Over 1,000 fake Facebook accounts were discovered in a large-scale scam aimed at Facebook Messenger users in over 80 countries worldwide, claims research by a team of analysts at cyber intelligence company Group-IB.
Researchers claim that fake accounts were distributing ads promoting an ‘updated version of Facebook Messenger.’ The move allowed cybercriminals to harvest users’ login credentials in Europe, North and South Americas, Asia, and the Middle East.
“Living in the era of instant-everything, clicking on an attractive ad, proposal, headline became a natural human reflex. This didn’t come unnoticed by fraudsters who have been relentlessly feeding on users’ carelessness,” Dmitry Tiunkin, Group-IBs head of digital risk protection Europe is quoted in a press release.
Carrot and stick
The report claims that the number of Facebook posts penned to invite users to install the fraudulent app reached 5,700. Ironically, scammers used Facebook to trick users into giving their credentials to log in to Facebook.
Fraudsters registered accounts that resemble the real app by using somewhat similar names such as ‘Messanger,’ ‘Meseenger,’ ‘Messsengar’ and used the official logo for the real Messenger app as the profile picture for the fake pages and accounts.
To bypass Facebooks’ scam filters, threat actors used popular URL shortener platforms.

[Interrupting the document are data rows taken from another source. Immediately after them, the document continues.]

-- pv_equiv track=rewrite | github.com/iliaaz/study_problems | ch17_hard.py | kthmultiple
-- ===== SOURCE A (Python) =====
-- def kthmultiple(k):
--     if k == 0:
--         return 1
--     candidates = {}
--     candidates[3] = [3]
--     candidates[5] = [5]
--     candidates[7] = [7]
--
--     index = 0
--     while index < k:
--         minvalue = min(candidates[3][0], candidates[5][0], candidates[7][0])
--         if candidates[3][0] == minvalue:
--             candidates[3] = candidates[3][1:]
--             candidates[3].append(minvalue * 3)
--             candidates[5].append(minvalue * 5)
--             candidates[7].append(minvalue * 7)
--         if candidates[5][0] == minvalue:
--             candidates[5] = candidates[5][1:]
--             candidates[5].append(minvalue * 5)
--             candidates[7].append(minvalue * 7)
--         if candidates[7][0] == minvalue:
--             candidates[7] = candidates[7][1:]
--             candidates[7].append(minvalue * 7)
--
--         index += 1
--
--     return minvalue
-- ===== SOURCE B (Python) =====
-- def kthmultiple(k):
--     # three-pointer dynamic programming over the growing list of produced values
--     u = [1]
--     i3 = i5 = i7 = 0
--     for _ in range(k):
--         m = min(3 * u[i3], 5 * u[i5], 7 * u[i7])
--         if 3 * u[i3] == m:
--             i3 += 1
--         if 5 * u[i5] == m:
--             i5 += 1
--         if 7 * u[i7] == m:
--             i7 += 1
--         u.append(m)
--     return u[-1]
-- ===== Notes on version B (the rewrite author's own statement) =====
-- stated objective: faster
-- what changed: replaces the three slice-and-rebuild queues with a single growing list of produced values and three index pointers, each advanced past the minimum of 3*u[i3], 5*u[i5], 7*u[i7] (classic three-pointer DP)
import Mathlib
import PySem

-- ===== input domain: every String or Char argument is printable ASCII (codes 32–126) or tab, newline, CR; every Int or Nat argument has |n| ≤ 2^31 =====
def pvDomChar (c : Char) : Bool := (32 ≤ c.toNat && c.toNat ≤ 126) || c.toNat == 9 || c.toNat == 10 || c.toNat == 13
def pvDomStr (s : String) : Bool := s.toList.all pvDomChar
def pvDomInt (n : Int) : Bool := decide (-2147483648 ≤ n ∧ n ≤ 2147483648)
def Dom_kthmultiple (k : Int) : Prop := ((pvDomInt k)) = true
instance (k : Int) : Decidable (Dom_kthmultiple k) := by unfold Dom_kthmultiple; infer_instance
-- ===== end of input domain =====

Clicking on a link led victims to a supposed Facebook download site that requested to provide an email address and password to Facebook. To keep appearances, fraudsters employed a user interface that closely resembles Facebook Messenger.
The report claims that to lure users in, the fake update was said to allow users to find out who visited one’s profile and see the deleted messages or even offered to shift to Gold Messenger. Some users were blackmailed into updating by fraudsters claiming that Facebook accounts without the update will get banned.
Facebook users have been at the forefront of cybercriminals in the past weeks. At the beginning of April, 533M Facebook users’ personal data leaked online. According to the CyberNews investigation team, this database has been for sale on the same forum since last June.
However, the same data was later published online for free, meaning it is highly probable that scammers will target more Facebook users in the future.
Facebook hasn’t been the only social platform to suffer from leaks recently. LinkedIn and Clubhouse users’ data was also leaked this month, raising questions about whether social networks take their users’ data privacy seriously.